Indisponibilidade – essa é uma palavra que ninguém quer ouvir. Ela provoca medo no coração das empresas, dos executivos e, especialmente, das equipes de TI. A indisponibilidade custa dinheiro e gera frustração.

Como a indisponibilidade desencadeia uma reação emocional, as empresas muitas vezes acabam reagindo a ela de forma diferente dos fatores empresariais tradicionais. Essa abordagem emocional faz com que as empresas, sobretudo as menores, que frequentemente carecem de controles financeiros racionais, tratem a indisponibilidade como algo muito pior do que realmente é. Não é incomum descobrir que empresas menores na verdade causaram a si mesmas mais prejuízo financeiro ao reagir ao medo de uma possível indisponibilidade do que a temida indisponibilidade teria provocado caso de fato ocorresse. Trata-se de um exagero perigoso.

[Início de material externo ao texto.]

-- pv_equiv track=rewrite | github.com/umr-ds/traffic-ui | flowinspector.py | computeGapCount
-- ===== SOURCE A (Python) =====
-- def computeGapCount(traffic):
--     gaps = 0
--     inGap = True
--     for i, t in enumerate(traffic):
--         # entering gap
--         if not inGap and t == 0:
--             inGap = True
--             gaps += 1
--         # leaving gap
--         if inGap and t > 0:
--             inGap = False
--     return gaps
-- ===== SOURCE B (Python) =====
-- def computeGapCount(traffic):
--     # filter to "events" (non-negative values), then count positive->zero adjacent pairs
--     events = [t for t in traffic if t >= 0]
--     return sum(1 for p, c in zip(events, events[1:]) if p > 0 and c == 0)
-- ===== Notes on version B (the rewrite author's own statement) =====
-- stated objective: alternative
-- what changed: B replaces A's stateful inGap boolean scan with a filter of non-negative 'events' followed by a pairwise (zip) count of positive-to-zero adjacent transitions.
import Mathlib
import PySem

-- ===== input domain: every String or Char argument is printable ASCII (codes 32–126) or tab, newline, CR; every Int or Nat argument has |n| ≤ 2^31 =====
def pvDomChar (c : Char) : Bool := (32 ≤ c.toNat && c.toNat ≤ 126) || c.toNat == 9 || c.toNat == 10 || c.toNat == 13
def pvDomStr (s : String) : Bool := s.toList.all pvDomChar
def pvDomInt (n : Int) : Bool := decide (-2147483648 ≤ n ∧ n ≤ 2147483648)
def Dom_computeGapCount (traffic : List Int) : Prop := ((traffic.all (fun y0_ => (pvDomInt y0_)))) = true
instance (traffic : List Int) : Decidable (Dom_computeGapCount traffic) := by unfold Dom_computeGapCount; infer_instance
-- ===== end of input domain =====

-- ===== PORT A =====
-- loop body of A's for-loop over (gaps, inGap)
def stepA (st : Int × Bool) (t : Int) : Int × Bool :=
  let st := if !st.2 && t == 0 then (st.1 + 1, true) else st
  if st.2 && decide (0 < t) then (st.1, false) else st

def computeGapCount (traffic : List Int) : Int :=
  (traffic.foldl stepA (0, true)).1

-- ===== PORT B =====
-- B restates A's inGap state machine as filter-nonnegative + pairwise positive->zero count (alternative decomposition, same cost).
def computeGapCount_alt (traffic : List Int) : Int :=
  let events := traffic.filter (fun t => decide (0 ≤ t))
  (events.zip (events.drop 1)).foldl
    (fun acc pc => if 0 < pc.1 ∧ pc.2 = 0 then acc + 1 else acc) 0

-- ===== PRECONDITION & SPEC =====
def Spec_computeGapCount (traffic : List Int) (out : Int) : Prop := out = computeGapCount_alt traffic
instance (traffic : List Int) (out : Int) : Decidable (Spec_computeGapCount traffic out) := by unfold Spec_computeGapCount; infer_instance

-- ===== CLAIM (what is proved, stated in full; the proofs are below) =====
def Claim_equal_computeGapCount : Prop := ∀ (traffic : List Int), Dom_computeGapCount traffic → Spec_computeGapCount traffic (computeGapCount traffic)

-- ===== LEMMAS AND PROOFS =====

-- pairwise positive->zero count, recursively
def pcRec : List Int → Int
  | a :: b :: r => (if 0 < a ∧ b = 0 then 1 else 0) + pcRec (b :: r)
  | _ => 0

-- A's state machine, with the accumulator dropped
def fAux : Bool → List Int → Int
  | _, [] => 0
  | b, t :: ts =>
      if t = 0 then (if b then 0 else 1) + fAux true ts
      else if 0 < t then fAux false ts
      else fAux b ts

theorem foldl_zip_eq_pcRec (es : List Int) (acc : Int) :
    (es.zip (es.drop 1)).foldl
      (fun acc pc => if 0 < pc.1 ∧ pc.2 = 0 then acc + 1 else acc) acc = acc + pcRec es := by
  induction es generalizing acc with
  | nil => simp [pcRec]
  | cons a tl ih =>
    cases tl with
    | nil => simp [pcRec]
    | cons b r =>
      simp only [List.drop_succ_cons, List.drop_zero] at ih ⊢
      simp only [List.zip_cons_cons, List.foldl_cons]
      rw [ih]
      simp only [pcRec]
      split_ifs <;> omega

theorem stepA_neg (g : Int) (b : Bool) (t : Int) (h1 : t < 0) :
    stepA (g, b) t = (g, b) := by
  have h0 : (t == 0) = false := by simp; omega
  have h2 : decide (0 < t) = false := by simp; omega
  simp [stepA, h0, h2]

theorem stepA_zero (g : Int) (b : Bool) :
    stepA (g, b) 0 = (if b then g else g + 1, true) := by
  cases b <;> simp [stepA]

theorem stepA_pos (g : Int) (b : Bool) (t : Int) (h : 0 < t) :
    stepA (g, b) t = (g, false) := by
  have h0 : (t == 0) = false := by simp; omega
  cases b <;> simp [stepA, h0, h]

theorem foldlA_eq_fAux (l : List Int) (g : Int) (b : Bool) :
    (l.foldl stepA (g, b)).1 = g + fAux b l := by
  induction l generalizing g b with
  | nil => simp [fAux]
  | cons t ts ih =>
    rw [List.foldl_cons]
    rcases lt_trichotomy t 0 with h | h | h
    · rw [stepA_neg g b t h, ih]
      have h0 : ¬ t = 0 := by omega
      have h1 : ¬ 0 < t := by omega
      simp [fAux, h0, h1]
    · subst h
      rw [stepA_zero]
      cases b with
      | false => simp [fAux, ih]; ring
      | true => simp [fAux, ih]
    · rw [stepA_pos g b t h, ih]
      have h0 : ¬ t = 0 := by omega
      simp [fAux, h0, h]

theorem fAux_eq_pcRec (l : List Int) (b : Bool) (c : Int)
    (hc : 0 < c ↔ b = false) :
    fAux b l = pcRec (c :: l.filter (fun t => decide (0 ≤ t))) := by
  induction l generalizing b c with
  | nil => simp [fAux, pcRec]
  | cons t ts ih =>
    rcases lt_trichotomy t 0 with h | h | h
    · have h0 : ¬ t = 0 := by omega
      have h1 : ¬ 0 < t := by omega
      have hf : ¬ (0 ≤ t) := by omega
      simp only [fAux, if_neg h0, if_neg h1, List.filter_cons, decide_eq_true_eq, if_neg hf]
      exact ih b c hc
    · subst h
      simp only [fAux, List.filter_cons]
      norm_num
      rw [ih true 0 (by simp)]
      simp only [pcRec]
      cases b with
      | false => simp only [iff_true] at hc; simp [hc]
      | true =>
        have : ¬ 0 < c := by simp [hc]
        simp [this]
    · have h0 : ¬ t = 0 := by omega
      have hf : (0 ≤ t) := by omega
      simp only [fAux, if_neg h0, if_pos h, List.filter_cons, decide_eq_true_eq, if_pos hf]
      rw [ih false t (by simp [h])]
      simp [pcRec, h0]

theorem pcRec_zero_cons (es : List Int) : pcRec (0 :: es) = pcRec es := by
  cases es <;> simp [pcRec]

-- ===== VERDICT (by name: the statement is the Claim_ definition above) =====
theorem computeGapCount_spec : Claim_equal_computeGapCount := by
  intro traffic _
  unfold Spec_computeGapCount computeGapCount computeGapCount_alt
  rw [foldlA_eq_fAux, foldl_zip_eq_pcRec, fAux_eq_pcRec traffic true 0 (by simp),
    pcRec_zero_cons]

O primeiro passo é determinar o custo da indisponibilidade. Em TI, lidamos com frequência com sistemas bastante complexos, e a indisponibilidade vem em diversas formas, como perda de acesso, perda de desempenho ou a perda completa de um ou mais sistemas. Determinar cada tipo de indisponibilidade e seus custos associados pode ser bastante complexo, mas uma visão de alto nível costuma ser suficiente para elaborar orçamentos racionais ou, no mínimo, é um bom ponto de partida no caminho rumo à compreensão dos riscos empresariais envolvidos na indisponibilidade. Tenha em mente que, assim como gastar demais para evitar a indisponibilidade é prejudicial, gastar demais para calcular os custos da indisponibilidade também é. Não gaste tanto tempo e tantos recursos determinando se você vai perder dinheiro a ponto de teria sido melhor simplesmente perdê-lo. Cuidado com o alto custo da tomada de decisão.

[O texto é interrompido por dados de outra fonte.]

-- pv_equiv track=rewrite | github.com/LucayG/GallicaEnv | Extraction_encyclopedie/script_extraction_encyclopedie.py | doublons_contexte
-- ===== SOURCE A (Python) =====
-- def doublons_contexte(liste_contexte, nb, doublons):
--     dico_doublons_contexte = {}
--     i=0
--     for elem in liste_contexte:
--         liste_temp = []
--         a = False
--         elem_split = elem.split()
--         for word in elem_split:
--             if a and word!='@@@':
--                 liste_temp.append(word)
--             if word == '@@@' and not a :
--                 a = True
--             elif word == '@@@':
--                 a = False
--         terme = ' '.join(liste_temp).strip()
--         if terme in doublons:
--             if terme not in dico_doublons_contexte.keys():
--                 dico_doublons_contexte[terme] = {i : elem}
--             else:
--                 dico_doublons_contexte[terme][i] = elem
--             i+=1
--     return dico_doublons_contexte
-- ===== SOURCE B (Python) =====
-- def _take(tokens):
--     # inside a marker pair: keep everything up to the closing '@@@', then skip
--     if '@@@' in tokens:
--         k = tokens.index('@@@')
--         return tokens[:k] + _skip(tokens[k+1:])
--     return tokens
--
-- def _skip(tokens):
--     # outside markers: jump to the next '@@@' and start taking after it
--     if '@@@' in tokens:
--         k = tokens.index('@@@')
--         return _take(tokens[k+1:])
--     return []
--
-- def doublons_contexte(liste_contexte, nb, doublons):
--     dico = {}
--     i = 0
--     for elem in liste_contexte:
--         terme = ' '.join(_skip(elem.split())).strip()
--         if terme in doublons:
--             dico.setdefault(terme, {})[i] = elem
--             i += 1
--     return dico
-- ===== Notes on version B (the rewrite author's own statement) =====
-- stated objective: alternative
-- what changed: The inner word-by-word boolean-flag scan that toggles on each '@@@' is replaced by a mutual jump recursion (_skip/_take) that locates each marker with list.index and slices the token list, and the if/else nested-dict build is replaced by dict.setdefault.
import Mathlib
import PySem

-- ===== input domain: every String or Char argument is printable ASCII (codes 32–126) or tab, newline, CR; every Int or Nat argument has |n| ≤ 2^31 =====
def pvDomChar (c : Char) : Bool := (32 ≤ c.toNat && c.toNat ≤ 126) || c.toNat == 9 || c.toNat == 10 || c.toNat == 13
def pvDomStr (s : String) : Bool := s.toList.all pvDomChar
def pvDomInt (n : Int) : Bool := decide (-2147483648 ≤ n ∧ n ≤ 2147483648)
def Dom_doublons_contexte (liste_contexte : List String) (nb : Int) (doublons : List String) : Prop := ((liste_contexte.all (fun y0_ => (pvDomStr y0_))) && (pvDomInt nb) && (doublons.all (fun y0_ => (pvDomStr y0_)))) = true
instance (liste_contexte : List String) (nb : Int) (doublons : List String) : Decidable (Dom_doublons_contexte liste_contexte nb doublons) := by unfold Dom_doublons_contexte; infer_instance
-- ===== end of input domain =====

-- B replaces A's word-by-word boolean-flag scan by a jump recursion that locates each '@@@'
-- marker with list.index and slices, and A's if/else dict build by dict.setdefault (objective:
-- alternative decomposition, same asymptotic cost).

-- ===== PORT A =====
-- inner for-loop body of A: state = (liste_temp, a)
def pvScanA (st : List String × Bool) (word : String) : List String × Bool :=
  let lt := if st.2 && !(word == "@@@") then st.1 ++ [word] else st.1
  let a := if word == "@@@" && !st.2 then true
           else if word == "@@@" then false
           else st.2
  (lt, a)

def doublons_contexte (liste_contexte : List String) (nb : Int) (doublons : List String) :
    List (String × List (Int × String)) :=
  let fin := liste_contexte.foldl
    (fun (st : PySem.Dict String (PySem.Dict Int String) × Int) elem =>
      let p := (PySem.Str.split₀ elem).foldl pvScanA ([], false)
      let terme := PySem.Str.strip (PySem.Str.join " " p.1)
      if doublons.contains terme then
        (if !(st.1.contains terme) then
           st.1.insert terme (PySem.Dict.empty.insert st.2 elem)
         else
           st.1.modify terme PySem.Dict.empty (fun dd => dd.insert st.2 elem),
         st.2 + 1)
      else st)
    (PySem.Dict.empty, 0)
  fin.1.items.map (fun q => (q.1, q.2.items))

-- ===== PORT B =====
-- mutual jump recursion of Source B: _take keeps words up to the closing '@@@', _skip jumps past the next '@@@'
mutual
def pvTake (tokens : List String) : List String :=
  if tokens.contains "@@@" then
    match h : PySem.List.index? tokens "@@@" with
    | some k =>
        PySem.List.slice tokens none (some (k : Int)) ++
          pvSkip (PySem.List.slice tokens (some ((k : Int) + 1)) none)
    | none => tokens   -- unreachable: contains = true gives index? = some _
  else tokens
termination_by tokens.length
decreasing_by
  obtain ⟨hk, -, -⟩ := PySem.List.getElem_of_index?_eq_some h
  have hcast : ((k : Int) + 1) = ((k + 1 : Nat) : Int) := by omega
  rw [hcast, PySem.List.slice_from_natCast, List.length_drop]
  omega

def pvSkip (tokens : List String) : List String :=
  if tokens.contains "@@@" then
    match h : PySem.List.index? tokens "@@@" with
    | some k => pvTake (PySem.List.slice tokens (some ((k : Int) + 1)) none)
    | none => []   -- unreachable
  else []
termination_by tokens.length
decreasing_by
  obtain ⟨hk, -, -⟩ := PySem.List.getElem_of_index?_eq_some h
  have hcast : ((k : Int) + 1) = ((k + 1 : Nat) : Int) := by omega
  rw [hcast, PySem.List.slice_from_natCast, List.length_drop]
  omega
end

def doublons_contexte_alt (liste_contexte : List String) (nb : Int) (doublons : List String) :
    List (String × List (Int × String)) :=
  let fin := liste_contexte.foldl
    (fun (st : PySem.Dict String (PySem.Dict Int String) × Int) elem =>
      let terme := PySem.Str.strip (PySem.Str.join " " (pvSkip (PySem.Str.split₀ elem)))
      if doublons.contains terme then
        ((st.1.setdefault terme PySem.Dict.empty).modify terme PySem.Dict.empty
           (fun dd => dd.insert st.2 elem),
         st.2 + 1)
      else st)
    (PySem.Dict.empty, 0)
  fin.1.items.map (fun q => (q.1, q.2.items))

-- ===== PRECONDITION & SPEC =====
def Spec_doublons_contexte (liste_contexte : List String) (nb : Int) (doublons : List String) (out : List (String × List (Int × String))) : Prop := out = doublons_contexte_alt liste_contexte nb doublons
instance (liste_contexte : List String) (nb : Int) (doublons : List String) (out : List (String × List (Int × String))) : Decidable (Spec_doublons_contexte liste_contexte nb doublons out) := by unfold Spec_doublons_contexte; infer_instance

-- ===== CLAIM (what is proved, stated in full; the proofs are below) =====
def Claim_equal_doublons_contexte : Prop := ∀ (liste_contexte : List String) (nb : Int) (doublons : List String), Dom_doublons_contexte liste_contexte nb doublons → Spec_doublons_contexte liste_contexte nb doublons (doublons_contexte liste_contexte nb doublons)

-- ===== LEMMAS AND PROOFS =====

-- cons recurrences for the jump recursion
theorem pvSkip_nil : pvSkip [] = [] := by simp [pvSkip]

theorem pvTake_nil : pvTake [] = [] := by simp [pvTake]

theorem pvSkip_marker (ws : List String) : pvSkip ("@@@" :: ws) = pvTake ws := by
  rw [pvSkip, if_pos (by simp : (("@@@" :: ws).contains "@@@") = true)]
  split
  case h_1 k hk =>
      rw [PySem.List.index?_cons_self] at hk
      obtain rfl : (0 : Nat) = k := Option.some.inj hk
      congr 1
      have hcast : ((0 : Nat) : Int) + 1 = ((1 : Nat) : Int) := by omega
      rw [hcast, PySem.List.slice_from_natCast]
      simp
  case h_2 hk => rw [PySem.List.index?_cons_self] at hk; cases hk

theorem pvTake_marker (ws : List String) : pvTake ("@@@" :: ws) = pvSkip ws := by
  rw [pvTake, if_pos (by simp : (("@@@" :: ws).contains "@@@") = true)]
  split
  case h_1 k hk =>
      rw [PySem.List.index?_cons_self] at hk
      obtain rfl : (0 : Nat) = k := Option.some.inj hk
      have hcast : ((0 : Nat) : Int) + 1 = ((1 : Nat) : Int) := by omega
      rw [hcast, PySem.List.slice_from_natCast, PySem.List.slice_to_natCast]
      simp
  case h_2 hk => rw [PySem.List.index?_cons_self] at hk; cases hk

theorem pvSkip_cons_of_ne (w : String) (ws : List String) (hw : w ≠ "@@@") :
    pvSkip (w :: ws) = pvSkip ws := by
  have hbeq : (w == "@@@") = false := beq_eq_false_iff_ne.mpr hw
  rw [pvSkip, pvSkip]
  have hc : ((w :: ws).contains "@@@") = ws.contains "@@@" := by
    simp
    exact fun h => absurd h.symm hw
  rw [hc]
  by_cases hm : ws.contains "@@@" = true
  · rw [if_pos hm, if_pos hm]
    split
    · next k hk =>
        split
        · next k' hk' =>
            rw [PySem.List.index?_cons_of_ne ws hw, hk'] at hk
            obtain rfl : k' + 1 = k := Option.some.inj hk
            congr 1
            have h1 : ((k' + 1 : Nat) : Int) + 1 = ((k' + 2 : Nat) : Int) := by omega
            have h2 : ((k' : Nat) : Int) + 1 = ((k' + 1 : Nat) : Int) := by omega
            rw [h1, h2, PySem.List.slice_from_natCast, PySem.List.slice_from_natCast]
            rfl
        · next hk' =>
            exact absurd (by simpa using hm) ((PySem.List.index?_eq_none_iff ws _).mp hk')
    · next hk =>
        have : ("@@@" : String) ∉ w :: ws := (PySem.List.index?_eq_none_iff (w :: ws) _).mp hk
        exact absurd (List.mem_cons_of_mem w (by simpa using hm)) this
  · rw [if_neg hm, if_neg hm]

theorem pvTake_cons_of_ne (w : String) (ws : List String) (hw : w ≠ "@@@") :
    pvTake (w :: ws) = w :: pvTake ws := by
  have hbeq : (w == "@@@") = false := beq_eq_false_iff_ne.mpr hw
  rw [pvTake, pvTake]
  have hc : ((w :: ws).contains "@@@") = ws.contains "@@@" := by
    simp
    exact fun h => absurd h.symm hw
  rw [hc]
  by_cases hm : ws.contains "@@@" = true
  · rw [if_pos hm, if_pos hm]
    split
    · next k hk =>
        split
        · next k' hk' =>
            rw [PySem.List.index?_cons_of_ne ws hw, hk'] at hk
            obtain rfl : k' + 1 = k := Option.some.inj hk
            have h1 : ((k' + 1 : Nat) : Int) + 1 = ((k' + 2 : Nat) : Int) := by omega
            have h2 : ((k' : Nat) : Int) + 1 = ((k' + 1 : Nat) : Int) := by omega
            rw [h1, h2, PySem.List.slice_from_natCast, PySem.List.slice_from_natCast,
                PySem.List.slice_to_natCast, PySem.List.slice_to_natCast]
            simp [List.drop_succ_cons, List.take_succ_cons]
        · next hk' =>
            exact absurd (by simpa using hm) ((PySem.List.index?_eq_none_iff ws _).mp hk')
    · next hk =>
        have : ("@@@" : String) ∉ w :: ws := (PySem.List.index?_eq_none_iff (w :: ws) _).mp hk
        exact absurd (List.mem_cons_of_mem w (by simpa using hm)) this
  · rw [if_neg hm, if_neg hm]

-- A's flag scan computes exactly the jump recursion's result
theorem scan_eq_skip_take (ws : List String) :
    ∀ (acc : List String) (b : Bool),
      (ws.foldl pvScanA (acc, b)).1 = acc ++ (if b then pvTake ws else pvSkip ws) := by
  induction ws with
  | nil => intro acc b; cases b <;> simp [pvTake_nil, pvSkip_nil]
  | cons w ws ih =>
    intro acc b
    by_cases hw : w = "@@@"
    · subst hw
      cases b <;>
        simp [List.foldl_cons, pvScanA, ih, pvSkip_marker, pvTake_marker]
    · have hbeq : (w == "@@@") = false := by simp [hw]
      cases b <;>
        simp [List.foldl_cons, pvScanA, hbeq, ih, pvSkip_cons_of_ne w ws hw,
              pvTake_cons_of_ne w ws hw, List.append_assoc]

-- the per-element dict update of A equals the setdefault-based one of B
theorem dict_step_eq (d : PySem.Dict String (PySem.Dict Int String)) (t : String)
    (i : Int) (elem : String) :
    (if !(d.contains t) then d.insert t (PySem.Dict.empty.insert i elem)
     else d.modify t PySem.Dict.empty (fun dd => dd.insert i elem)) =
    (d.setdefault t PySem.Dict.empty).modify t PySem.Dict.empty (fun dd => dd.insert i elem) := by
  by_cases hc : d.contains t
  · rw [PySem.Dict.setdefault_of_contains d PySem.Dict.empty hc]
    simp [hc]
  · have hc' : d.contains t = false := by simpa using hc
    rw [PySem.Dict.setdefault_of_not_contains d PySem.Dict.empty hc']
    simp only [hc', Bool.not_false, if_true]
    show d.insert t (PySem.Dict.empty.insert i elem) =
      (d.insert t PySem.Dict.empty).insert t
        (((d.insert t PySem.Dict.empty).getD t PySem.Dict.empty).insert i elem)
    rw [PySem.Dict.getD_insert_self, PySem.Dict.insert_insert_self]

-- ===== VERDICT (by name: the statement is the Claim_ definition above) =====
theorem doublons_contexte_spec : Claim_equal_doublons_contexte := by
  intro liste_contexte nb doublons _
  show doublons_contexte liste_contexte nb doublons = doublons_contexte_alt liste_contexte nb doublons
  unfold doublons_contexte doublons_contexte_alt
  have hfold :
      liste_contexte.foldl
        (fun (st : PySem.Dict String (PySem.Dict Int String) × Int) elem =>
          let p := (PySem.Str.split₀ elem).foldl pvScanA ([], false)
          let terme := PySem.Str.strip (PySem.Str.join " " p.1)
          if doublons.contains terme then
            (if !(st.1.contains terme) then
               st.1.insert terme (PySem.Dict.empty.insert st.2 elem)
             else
               st.1.modify terme PySem.Dict.empty (fun dd => dd.insert st.2 elem),
             st.2 + 1)
          else st)
        (PySem.Dict.empty, 0) =
      liste_contexte.foldl
        (fun (st : PySem.Dict String (PySem.Dict Int String) × Int) elem =>
          let terme := PySem.Str.strip (PySem.Str.join " " (pvSkip (PySem.Str.split₀ elem)))
          if doublons.contains terme then
            ((st.1.setdefault terme PySem.Dict.empty).modify terme PySem.Dict.empty
               (fun dd => dd.insert st.2 elem),
             st.2 + 1)
          else st)
        (PySem.Dict.empty, 0) := by
    apply PySem.List.foldl_congr_mem
    intro st elem _
    have hterm : ((PySem.Str.split₀ elem).foldl pvScanA ([], false)).1 =
        pvSkip (PySem.Str.split₀ elem) := by
      simpa using scan_eq_skip_take (PySem.Str.split₀ elem) [] false
    simp only [hterm, dict_step_eq]
  rw [hfold]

Podemos começar considerando apenas a perda completa do sistema. Qual é o custo da indisponibilidade organizacional para você – ou seja, se você tivesse que interromper todas as operações por uma hora ou um dia, quanto dinheiro seria perdido? Em alguns casos, as perdas poderiam ser drásticas, como no caso de um hospital, em que um dia de indisponibilidade resultaria em perda de confiança e de base futura de clientes, além de potencialmente gerar processos judiciais. Mas, em muitos casos, um dia de indisponibilidade poderia ter um impacto financeiro insignificante – muitas empresas poderiam simplesmente declarar o dia como feriado, deixar a equipe descansar e fazer com que as pessoas trabalhassem um pouco mais nos dias seguintes para compensar o acúmulo do dia perdido. Tudo se resume a como a sua empresa opera e pode operar e a quão bem preparada ela está para mitigar o tempo perdido. Muitas empresas analisam apenas os números de receita diária para determinar a receita perdida, mas isso pode ser extremamente enganoso.

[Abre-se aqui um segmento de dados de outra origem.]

-- pv_equiv track=rewrite | github.com/haxscramper/hack | testing/python/image_tagger/src/image_tagger/gui/query_search.py | _count_args
-- ===== SOURCE A (Python) =====
-- def _count_args(inner: str) -> int:
--     """Count top-level arguments in inner text."""
--     depth = 0
--     args = 0
--     in_word = False
--     for c in inner:
--         if c == "(":
--             depth += 1
--         elif c == ")":
--             depth -= 1
--         elif depth == 0 and c not in " \t\n":
--             if not in_word:
--                 args += 1
--                 in_word = True
--         elif depth == 0 and c in " \t\n":
--             in_word = False
--     return max(0, args - 1)  # subtract 1 for function name
-- ===== SOURCE B (Python) =====
-- def _count_args(inner: str) -> int:
--     """Count top-level arguments in inner text."""
--     # pass 1: keep only top-level (depth == 0), non-paren characters
--     depth = 0
--     top = []
--     for c in inner:
--         if c == "(":
--             depth += 1
--         elif c == ")":
--             depth -= 1
--         elif depth == 0:
--             top.append(c)
--     flat = "".join(top)
--     # pass 2: count word starts = non-separator chars whose predecessor is a separator
--     seps = " \t\n"
--     starts = sum(1 for prev, cur in zip(" " + flat, flat)
--                  if prev in seps and cur not in seps)
--     return max(0, starts - 1)
-- ===== Notes on version B (the rewrite author's own statement) =====
-- stated objective: alternative
-- what changed: Replaced A's single fused state machine (depth/args/in_word) by two independent passes: first filter out parens and non-top-level characters, then count word starts via a pairwise zip of the filtered string with itself shifted by a sentinel space.
import Mathlib
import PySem

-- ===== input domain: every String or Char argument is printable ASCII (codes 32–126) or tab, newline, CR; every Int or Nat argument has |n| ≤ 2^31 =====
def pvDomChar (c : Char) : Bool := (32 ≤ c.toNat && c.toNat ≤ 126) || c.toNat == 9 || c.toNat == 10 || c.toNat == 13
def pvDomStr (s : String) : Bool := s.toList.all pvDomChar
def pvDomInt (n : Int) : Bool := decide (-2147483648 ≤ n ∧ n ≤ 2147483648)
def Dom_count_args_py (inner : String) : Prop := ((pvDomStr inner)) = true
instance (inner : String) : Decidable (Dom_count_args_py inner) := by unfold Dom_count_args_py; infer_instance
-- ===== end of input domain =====

-- B replaces A's fused depth/args/in_word state machine by two passes: filter the
-- top-level non-paren characters, then count word starts pairwise; same values everywhere.

-- ===== PORT A =====
-- A's loop over the characters, carrying exactly A's state (depth, args, in_word);
-- returns the final args.
def aLoop (depth args : Int) (inWord : Bool) : List Char → Int
  | [] => args
  | c :: rest =>
    if c = '(' then aLoop (depth + 1) args inWord rest
    else if c = ')' then aLoop (depth - 1) args inWord rest
    else if depth = 0 ∧ ¬ (c = ' ' ∨ c = '\t' ∨ c = '\n') then
      (if ¬ inWord then aLoop depth (args + 1) true rest else aLoop depth args inWord rest)
    else if depth = 0 ∧ (c = ' ' ∨ c = '\t' ∨ c = '\n') then aLoop depth args false rest
    else aLoop depth args inWord rest

def count_args_py (inner : String) : Int :=
  max 0 (aLoop 0 0 false inner.toList - 1)

-- ===== PORT B =====
-- separator test used by B (the string " \t\n" membership)
def bSep (c : Char) : Bool := c = ' ' || c = '\t' || c = '\n'

-- pass 1: keep only top-level (depth = 0) non-paren characters
def bTop (depth : Int) : List Char → List Char
  | [] => []
  | c :: rest =>
    if c = '(' then bTop (depth + 1) rest
    else if c = ')' then bTop (depth - 1) rest
    else if depth = 0 then c :: bTop depth rest
    else bTop depth rest

def count_args_py_alt (inner : String) : Int :=
  let flat := bTop 0 inner.toList
  let starts := List.countP (fun p => bSep p.1 && !bSep p.2) (List.zip (' ' :: flat) flat)
  max 0 ((starts : Int) - 1)

-- ===== PRECONDITION & SPEC =====
def Spec_count_args_py (inner : String) (out : Int) : Prop := out = count_args_py_alt inner
instance (inner : String) (out : Int) : Decidable (Spec_count_args_py inner out) := by unfold Spec_count_args_py; infer_instance

-- ===== CLAIM (what is proved, stated in full; the proofs are below) =====
def Claim_equal_count_args_py : Prop := ∀ (inner : String), Dom_count_args_py inner → Spec_count_args_py inner (count_args_py inner)

-- ===== LEMMAS AND PROOFS =====

-- word starts in a list, given whether the previous kept character was a non-separator
def starts (inWord : Bool) : List Char → Nat
  | [] => 0
  | c :: rest =>
    if bSep c then starts false rest
    else (if inWord then 0 else 1) + starts true rest

-- B's pairwise zip count is the `starts` machine seeded by the sentinel's class
theorem countP_zip_eq_starts (p : Char) (l : List Char) :
    List.countP (fun q => bSep q.1 && !bSep q.2) (List.zip (p :: l) l) = starts (!bSep p) l := by
  induction l generalizing p with
  | nil => simp [starts]
  | cons c rest ih =>
    simp only [List.zip_cons_cons, List.countP_cons, starts, ih c]
    by_cases hp : bSep p <;> by_cases hc : bSep c <;> simp [hp, hc] ; omega

-- A's loop computes args plus the word starts of the filtered remainder
theorem aLoop_eq_starts (l : List Char) :
    ∀ (d args : Int) (w : Bool), aLoop d args w l = args + (starts w (bTop d l) : Int) := by
  induction l with
  | nil => intro d args w; simp [aLoop, bTop, starts]
  | cons c rest ih =>
    intro d args w
    simp only [aLoop, bTop, ih]
    split_ifs <;> simp_all [starts, bSep] <;> (try omega) <;> (intros; tauto)
-- ===== VERDICT (by name: the statement is the Claim_ definition above) =====
theorem count_args_py_spec : Claim_equal_count_args_py := by
  intro inner _
  unfold Spec_count_args_py count_args_py count_args_py_alt
  simp only [aLoop_eq_starts, countP_zip_eq_starts]
  simp [bSep]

Uma vez que tenhamos um valor aproximado para o custo da indisponibilidade, podemos então considerar o risco de indisponibilidade. Isso é muito difícil de avaliar, pois bons números sobre a confiabilidade de sistemas de TI são praticamente inexistentes, e os sistemas de cada organização são tão singulares que os dados do setor são quase inúteis. Aqui somos obrigados a contar com a equipe de TI para fornecer uma visão geral dos riscos e, com sorte, uma avaliação confiável da probabilidade de cada risco. Por exemplo, em números bem arredondados, se tivéssemos uma aplicação de linha de negócio executada em um servidor com apenas um disco rígido, esperaríamos que, em algum momento nos próximos cinco a dez anos, haveria indisponibilidade associada à perda desse disco. Se tivermos esse mesmo servidor com discos hot swap em um arranjo espelhado, então a probabilidade de indisponibilidade associada a esse sistema de armazenamento, mesmo ao longo de dez anos, é bastante pequena. Isso não significa que um disco não tenha probabilidade de falhar, pois tem, mas sim que o sistema provavelmente não será afetado até que a redundância seja restaurada, sem que os usuários finais percebam que algo aconteceu.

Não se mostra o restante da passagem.